1. Your broker likely doesn't want you as a client.

Goldberg asked Larry Gellman, a very successful financial advisor, who described a dire situation for anyone with under $10 million to invest. Gellman said, "People like you are in a sort of purgatory because no one would ever come out and tell you that he doesn't want your business anymore. You had to figure that out by yourself."

Goldberg also asked Robert Soros (George's son and deputy chairman of the Soros fund) about his unresponsive financial advisor. Soros reports, "They were never your advisers. Do not for a moment think that a brokerage firm is your friend."

Ouch. (If your broker actually is your friend, maybe you could take him or her out to lunch. Be gentle.)

2.Your broker probably doesn't think you can make your money back.

Goldberg translates a video by Merril Lynch's top investment strategist: "You’re not going to make money on your investments in the next 10 years, or 15, or 20, so you should stop worrying about your portfolio and go to the movies like everyone else."

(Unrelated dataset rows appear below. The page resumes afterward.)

-- pv_equiv track=rewrite | github.com/liskos/leletko | варианты 2025/егкр19/26.py | max_od
-- ===== SOURCE A (Python) =====
-- def max_od(a):
--     """функция находит максимальное количество через одну"""
--     a = sorted(a)
--     chet = [x for x in a if x % 2 == 0]
--     m = 1
--     k = 1
--     for i in range(1, len(chet)):
--         if chet[i] - 2 == chet[i-1]:
--             k += 1
--             m = max(m, k)
--         else:
--             k = 1
--     nechet = [x for x in a if x % 2 == 1]
--     k = 1
--     for i in range(1, len(nechet)):
--         if nechet[i] - 2 == nechet[i-1]:
--             k += 1
--             m = max(m, k)
--         else:
--             k = 1
--     return m
-- ===== SOURCE B (Python) =====
-- def _upd(m, last, x):
--     """advance one parity track: extend the run if x continues it, else restart"""
--     if last is not None and x - 2 == last[0]:
--         k = last[1] + 1
--         if k > m:
--             m = k
--     else:
--         k = 1
--     return m, (x, k)
--
-- def max_od(a):
--     """функция находит максимальное количество через одну"""
--     m = 1
--     laste = None
--     lasto = None
--     for x in sorted(a):
--         if x % 2 == 0:
--             m, laste = _upd(m, laste, x)
--         else:
--             m, lasto = _upd(m, lasto, x)
--     return m
-- ===== Notes on version B (the rewrite author's own statement) =====
-- stated objective: alternative
-- what changed: A sorts, builds two filtered parity lists and runs two separate index loops over them; B makes a single pass over the sorted list, maintaining one (last value, run length) tracker per parity, so no filtered copies and no index arithmetic.
import Mathlib
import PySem

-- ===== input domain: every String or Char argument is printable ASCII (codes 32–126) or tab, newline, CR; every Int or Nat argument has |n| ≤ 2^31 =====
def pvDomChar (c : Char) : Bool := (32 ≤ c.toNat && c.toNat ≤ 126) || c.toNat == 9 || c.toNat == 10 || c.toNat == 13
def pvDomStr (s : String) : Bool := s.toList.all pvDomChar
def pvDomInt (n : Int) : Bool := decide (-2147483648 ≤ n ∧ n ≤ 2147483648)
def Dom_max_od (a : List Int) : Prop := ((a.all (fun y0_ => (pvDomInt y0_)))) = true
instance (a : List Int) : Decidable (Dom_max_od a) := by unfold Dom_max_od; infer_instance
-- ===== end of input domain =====

-- B fuses A's sort-filter-index-scan pipeline into a single pass over the sorted list
-- that tracks both parity runs at once (alternative decomposition, same result).


-- ===== PORT A =====
def max_od (a : List Int) : Int :=
  let a' := PySem.List.sorted a (fun x => x) false
  let chet := a'.filter (fun x => PySem.Int.mod x 2 == 0)
  let r1 := (PySem.List.pyRange 1 (PySem.List.len chet) 1).foldl
      (fun (mk : Int × Int) i =>
        if PySem.List.pyGetD chet i 0 - 2 == PySem.List.pyGetD chet (i - 1) 0 then
          (max mk.1 (mk.2 + 1), mk.2 + 1)
        else (mk.1, 1)) (1, 1)
  let nechet := a'.filter (fun x => PySem.Int.mod x 2 == 1)
  let r2 := (PySem.List.pyRange 1 (PySem.List.len nechet) 1).foldl
      (fun (mk : Int × Int) i =>
        if PySem.List.pyGetD nechet i 0 - 2 == PySem.List.pyGetD nechet (i - 1) 0 then
          (max mk.1 (mk.2 + 1), mk.2 + 1)
        else (mk.1, 1)) (r1.1, 1)
  r2.1

-- ===== PORT B =====
-- helper _upd of Source B: advance one parity track
def pvUpd (m : Int) (last : Option (Int × Int)) (x : Int) : Int × (Int × Int) :=
  match last with
  | some pk =>
    if x - 2 == pk.1 then
      let k := pk.2 + 1
      ((if k > m then k else m), (x, k))
    else (m, (x, 1))
  | none => (m, (x, 1))

def max_od_alt (a : List Int) : Int :=
  ((PySem.List.sorted a (fun x => x) false).foldl
    (fun (st : Int × Option (Int × Int) × Option (Int × Int)) y =>
      if PySem.Int.mod y 2 == 0 then
        let r := pvUpd st.1 st.2.1 y
        (r.1, some r.2, st.2.2)
      else
        let r := pvUpd st.1 st.2.2 y
        (r.1, st.2.1, some r.2))
    (1, none, none)).1

-- ===== PRECONDITION & SPEC =====
def Spec_max_od (a : List Int) (out : Int) : Prop := out = max_od_alt a
instance (a : List Int) (out : Int) : Decidable (Spec_max_od a out) := by unfold Spec_max_od; infer_instance

-- ===== CLAIM (what is proved, stated in full; the proofs are below) =====
def Claim_equal_max_od : Prop := ∀ (a : List Int), Dom_max_od a → Spec_max_od a (max_od a)

-- ===== LEMMAS AND PROOFS =====

-- (m, prev, k): the run scan both programs perform on one parity class
def pvFold2 : List Int → Int × Int × Int → Int × Int × Int
  | [], s => s
  | x :: t, (m, p, k) =>
      pvFold2 t (if x - 2 = p then (max m (k + 1), x, k + 1) else (m, x, 1))

-- B's single-parity fold (the track pvUpd maintains)
def pvFoldP (l : List Int) (st : Int × Option (Int × Int)) : Int × Option (Int × Int) :=
  l.foldl (fun st x => let r := pvUpd st.1 st.2 x; (r.1, some r.2)) st

-- the common value both programs compute on one parity class
def pvALoop (l : List Int) (m : Int) : Int :=
  match l with
  | [] => m
  | h :: t => (pvFold2 t (m, h, 1)).1

theorem pvIfMax (m k : Int) : (if k > m then k else m) = max m k := by
  split <;> omega

theorem pvFoldP_cons (x : Int) (l : List Int) (st : Int × Option (Int × Int)) :
    pvFoldP (x :: l) st = pvFoldP l ((pvUpd st.1 st.2 x).1, some (pvUpd st.1 st.2 x).2) := rfl

theorem pvFold2_cons (x : Int) (t : List Int) (m p k : Int) :
    pvFold2 (x :: t) (m, p, k) =
      pvFold2 t (if x - 2 = p then (max m (k + 1), x, k + 1) else (m, x, 1)) := rfl

theorem pvUpd_some (m p k x : Int) :
    pvUpd m (some (p, k)) x =
      if x - 2 = p then (max m (k + 1), (x, k + 1)) else (m, (x, 1)) := by
  rw [show pvUpd m (some (p, k)) x =
      if x - 2 == p then ((if k + 1 > m then k + 1 else m), (x, k + 1)) else (m, (x, 1)) from rfl,
    pvIfMax]
  by_cases h : x - 2 = p <;> simp [h]

theorem pvFoldP_some (t : List Int) (m p k : Int) :
    pvFoldP t (m, some (p, k)) =
      ((pvFold2 t (m, p, k)).1,
        some ((pvFold2 t (m, p, k)).2.1, (pvFold2 t (m, p, k)).2.2)) := by
  induction t generalizing m p k with
  | nil => rfl
  | cons x t ih =>
      rw [pvFoldP_cons, pvFold2_cons]
      by_cases h : x - 2 = p <;>
        simp only [pvUpd_some, h, if_pos, if_neg, not_false_iff] <;>
        exact ih _ _ _

theorem pvFoldP_snd (l : List Int) (m m' : Int) (le : Option (Int × Int)) :
    (pvFoldP l (m, le)).2 = (pvFoldP l (m', le)).2 := by
  induction l generalizing m m' le with
  | nil => rfl
  | cons x l ih =>
      have h2 : (pvUpd m le x).2 = (pvUpd m' le x).2 := by
        cases le with
        | none => rfl
        | some pk => by_cases h : x - 2 = pk.1 <;> simp [pvUpd, h]
      rw [pvFoldP_cons, pvFoldP_cons]
      simp only [h2]
      exact ih _ _ _

theorem pvFoldP_fst_max (l : List Int) (le : Option (Int × Int)) (m c : Int) :
    (pvFoldP l (max m c, le)).1 = max (pvFoldP l (m, le)).1 c := by
  induction l generalizing le m with
  | nil => rfl
  | cons x l ih =>
      rw [pvFoldP_cons, pvFoldP_cons]
      cases le with
      | none => exact ih _ _
      | some pk =>
          by_cases h : x - 2 = pk.1
          · simp only [show pvUpd (max m c) (some pk) x =
                (max (max m (pk.2 + 1)) c, (x, pk.2 + 1)) by
                  rw [show (pk : Int × Int) = (pk.1, pk.2) from rfl, pvUpd_some]
                  simp [h, max_right_comm],
              show pvUpd m (some pk) x = (max m (pk.2 + 1), (x, pk.2 + 1)) by
                  rw [show (pk : Int × Int) = (pk.1, pk.2) from rfl, pvUpd_some]
                  simp [h]]
            exact ih _ _
          · simp only [show pvUpd (max m c) (some pk) x = (max m c, (x, 1)) by
                  rw [show (pk : Int × Int) = (pk.1, pk.2) from rfl, pvUpd_some]
                  simp [h],
              show pvUpd m (some pk) x = (m, (x, 1)) by
                  rw [show (pk : Int × Int) = (pk.1, pk.2) from rfl, pvUpd_some]
                  simp [h]]
            exact ih _ _

theorem pvL1 (l : List Int) (t pre : List Int) (h : Int) (m k : Int)
    (hl : l = pre ++ h :: t) :
    ((PySem.List.pyRange ((pre.length : Int) + 1) (PySem.List.len l) 1).foldl
      (fun (mk : Int × Int) i =>
        if PySem.List.pyGetD l i 0 - 2 == PySem.List.pyGetD l (i - 1) 0 then
          (max mk.1 (mk.2 + 1), mk.2 + 1)
        else (mk.1, 1)) (m, k)) =
      ((pvFold2 t (m, h, k)).1, (pvFold2 t (m, h, k)).2.2) := by
  induction t generalizing pre h m k with
  | nil =>
      have hlen : PySem.List.len l = (pre.length : Int) + 1 := by
        simp [PySem.List.len_eq, hl]
      rw [hlen, PySem.List.pyRange_one_eq_nil (le_refl _)]
      rfl
  | cons x t ih =>
      have hlen : PySem.List.len l = (pre.length : Int) + 2 + t.length := by
        simp only [PySem.List.len_eq, hl, List.length_append, List.length_cons]
        push_cast
        ring
      have hlt : (pre.length : Int) + 1 < PySem.List.len l := by rw [hlen]; omega
      rw [PySem.List.pyRange_one_cons hlt, List.foldl_cons]
      have g2 : PySem.List.pyGetD l ((pre.length : Int) + 1 - 1) 0 = h := by
        rw [show ((pre.length : Int) + 1 - 1) = (pre.length : Int) by ring,
          PySem.List.pyGetD_natCast, hl]
        simp [List.getD]
      have g1 : PySem.List.pyGetD l ((pre.length : Int) + 1) 0 = x := by
        rw [show ((pre.length : Int) + 1) = ((pre.length + 1 : Nat) : Int) by push_cast; ring,
          PySem.List.pyGetD_natCast, hl]
        simp [List.getD]
      rw [g1, g2, pvFold2_cons]
      have hpre : l = (pre ++ [h]) ++ x :: t := by simp [hl]
      have hcast : ((pre ++ [h]).length : Int) + 1 = (pre.length : Int) + 1 + 1 := by
        simp only [List.length_append, List.length_cons, List.length_nil]
        push_cast
        ring
      by_cases hb : x - 2 = h
      · rw [if_pos (by simpa using hb), if_pos hb]
        have := ih (pre ++ [h]) x (max m (k + 1)) (k + 1) hpre
        rw [hcast] at this
        exact this
      · rw [if_neg (by simpa using hb), if_neg hb]
        have := ih (pre ++ [h]) x m 1 hpre
        rw [hcast] at this
        exact this

theorem pvLA (l : List Int) (m : Int) :
    ((PySem.List.pyRange 1 (PySem.List.len l) 1).foldl
      (fun (mk : Int × Int) i =>
        if PySem.List.pyGetD l i 0 - 2 == PySem.List.pyGetD l (i - 1) 0 then
          (max mk.1 (mk.2 + 1), mk.2 + 1)
        else (mk.1, 1)) (m, 1)).1 = pvALoop l m := by
  cases l with
  | nil =>
      rw [show PySem.List.len ([] : List Int) = 0 by simp [PySem.List.len_eq],
        PySem.List.pyRange_one_eq_nil (by omega)]
      rfl
  | cons h t =>
      have := pvL1 (h :: t) t [] h m 1 rfl
      rw [show ((([] : List Int).length : Int) + 1) = 1 by simp] at this
      rw [this]
      rfl

theorem pvLB (l : List Int) (m : Int) :
    (pvFoldP l (m, none)).1 = pvALoop l m := by
  cases l with
  | nil => rfl
  | cons h t =>
      rw [pvFoldP_cons]
      show (pvFoldP t (m, some (h, 1))).1 = _
      rw [pvFoldP_some]
      rfl

def pvBStep (st : Int × Option (Int × Int) × Option (Int × Int)) (y : Int) :
    Int × Option (Int × Int) × Option (Int × Int) :=
  if PySem.Int.mod y 2 == 0 then
    let r := pvUpd st.1 st.2.1 y
    (r.1, some r.2, st.2.2)
  else
    let r := pvUpd st.1 st.2.2 y
    (r.1, st.2.1, some r.2)

theorem pvBStep_even (m : Int) (le lo : Option (Int × Int)) (x : Int)
    (he : PySem.Int.mod x 2 = 0) :
    pvBStep (m, le, lo) x = ((pvUpd m le x).1, some (pvUpd m le x).2, lo) := by
  have hb : (PySem.Int.mod x 2 == 0) = true := by simpa using he
  simp only [pvBStep, hb, if_true]

theorem pvBStep_odd (m : Int) (le lo : Option (Int × Int)) (x : Int)
    (he : ¬ PySem.Int.mod x 2 = 0) :
    pvBStep (m, le, lo) x = ((pvUpd m lo x).1, le, some (pvUpd m lo x).2) := by
  have hb : (PySem.Int.mod x 2 == 0) = false := by simpa using he
  simp only [pvBStep, hb, if_false, Bool.false_eq_true]

theorem pvFoldP_cons' (x : Int) (l : List Int) (m : Int) (le : Option (Int × Int)) :
    pvFoldP (x :: l) (m, le) =
      pvFoldP l ((pvUpd m le x).1, some (pvUpd m le x).2) := rfl

theorem pvSplit (s : List Int) (m : Int) (le lo : Option (Int × Int)) :
    s.foldl pvBStep (m, le, lo) =
      ((pvFoldP (s.filter (fun x => PySem.Int.mod x 2 == 1))
          ((pvFoldP (s.filter (fun x => PySem.Int.mod x 2 == 0)) (m, le)).1, lo)).1,
        (pvFoldP (s.filter (fun x => PySem.Int.mod x 2 == 0)) (m, le)).2,
        (pvFoldP (s.filter (fun x => PySem.Int.mod x 2 == 1)) (m, lo)).2) := by
  induction s generalizing m le lo with
  | nil => rfl
  | cons x s ih =>
      by_cases he : PySem.Int.mod x 2 = 0
      · have hb0 : (PySem.Int.mod x 2 == 0) = true := by simpa using he
        have hb1 : (PySem.Int.mod x 2 == 1) = false := by
          simp only [beq_eq_false_iff_ne, ne_eq]
          omega
        have hf0 : (x :: s).filter (fun x => PySem.Int.mod x 2 == 0) =
            x :: s.filter (fun x => PySem.Int.mod x 2 == 0) := by
          simp only [List.filter_cons, hb0, if_true]
        have hf1 : (x :: s).filter (fun x => PySem.Int.mod x 2 == 1) =
            s.filter (fun x => PySem.Int.mod x 2 == 1) := by
          simp only [List.filter_cons, hb1, Bool.false_eq_true, if_false]
        rw [List.foldl_cons, pvBStep_even m le lo x he, ih, hf0, hf1, pvFoldP_cons',
          pvFoldP_snd (s.filter (fun x => PySem.Int.mod x 2 == 1)) m (pvUpd m le x).1 lo]
      · have ho : PySem.Int.mod x 2 = 1 := by
          rcases PySem.Int.mod_two_eq x with h | h <;> omega
        have hb0 : (PySem.Int.mod x 2 == 0) = false := by
          simp only [beq_eq_false_iff_ne, ne_eq]
          omega
        have hb1 : (PySem.Int.mod x 2 == 1) = true := by simpa using ho
        have hf0 : (x :: s).filter (fun x => PySem.Int.mod x 2 == 0) =
            s.filter (fun x => PySem.Int.mod x 2 == 0) := by
          simp only [List.filter_cons, hb0, Bool.false_eq_true, if_false]
        have hf1 : (x :: s).filter (fun x => PySem.Int.mod x 2 == 1) =
            x :: s.filter (fun x => PySem.Int.mod x 2 == 1) := by
          simp only [List.filter_cons, hb1, if_true]
        rw [List.foldl_cons, pvBStep_odd m le lo x he, ih, hf0, hf1, pvFoldP_cons',
          pvFoldP_cons']
        simp only [Prod.mk.injEq]
        refine ⟨?_, pvFoldP_snd _ _ _ _, by trivial⟩
        cases lo with
        | none =>
            rw [show pvUpd m none x = (m, (x, 1)) from rfl,
              show pvUpd (pvFoldP (s.filter (fun x => PySem.Int.mod x 2 == 0)) (m, le)).1
                  none x =
                ((pvFoldP (s.filter (fun x => PySem.Int.mod x 2 == 0)) (m, le)).1, (x, 1))
                from rfl]
        | some pk =>
            by_cases hx : x - 2 = pk.1
            · have hupd : ∀ mm : Int,
                  pvUpd mm (some pk) x = (max mm (pk.2 + 1), (x, pk.2 + 1)) := fun mm => by
                rw [show (pk : Int × Int) = (pk.1, pk.2) from rfl, pvUpd_some]
                simp [hx]
              simp only [hupd]
              rw [pvFoldP_fst_max]
            · have hupd : ∀ mm : Int, pvUpd mm (some pk) x = (mm, (x, 1)) := fun mm => by
                rw [show (pk : Int × Int) = (pk.1, pk.2) from rfl, pvUpd_some]
                simp [hx]
              simp only [hupd]

-- ===== VERDICT (by name: the statement is the Claim_ definition above) =====
theorem max_od_spec : Claim_equal_max_od := by
  intro a _
  unfold Spec_max_od max_od max_od_alt
  show _ = (List.foldl pvBStep (1, none, none) (PySem.List.sorted a (fun x => x) false)).1
  rw [pvSplit]
  simp only [pvLA, pvLB]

Of course, not everyone feels this way, especially if they have money in the stock market, but no one can predict how many years you'll need to regain the lost ground. If you've seen 20,30 or 40% loss in a matter of one or two years, do you have the patience to wait for another 10, 15, 20 years?

3. Your broker won't allow you to buy real estate.

At a cocktail party, Goldberg asks another successful investor about advice for the little guy. Bill Ackman said, in part, "Buy a house. I think it’s a great time to buy a house.... It’s one of the best investments you could make."

As we all know, real estate is pretty cheap right now. Loans are hard to find, and more and more Americans have to rent. Your IRA can be the landlord and your IRA can sell the real estate when you decide to sell, not when your broker recommends selling.

4. You can't get a loan on stocks and bonds.

Your broker can't direct you to a bank which will lend your IRA money to double your buying power. Such banks do not exist. Banks in general have not exhibited good judgement lately, but a non-recourse loan is always a good decision for the bank and an excellent decision for your retirement.

5.Your broker earns a commission on what you buy.

Many brokerage firms have products they call self-directed, but the only choice you have is among their products. Not much of a choice, if you're not a stock broker.

6. Your broker likely earns a commission on your transactions, motivating him or her to promote transactions.

Yes, if you pay excellent attention to the market, know the companies and the "rules", and wish to gamble on the uncontrolled activity, of course you should buy and sell frequently. But I prefer blackjack.

It's not your broker's fault. If your broker does call you back, tell them about self-directed IRAs. We'd be glad to get them started in a new direction.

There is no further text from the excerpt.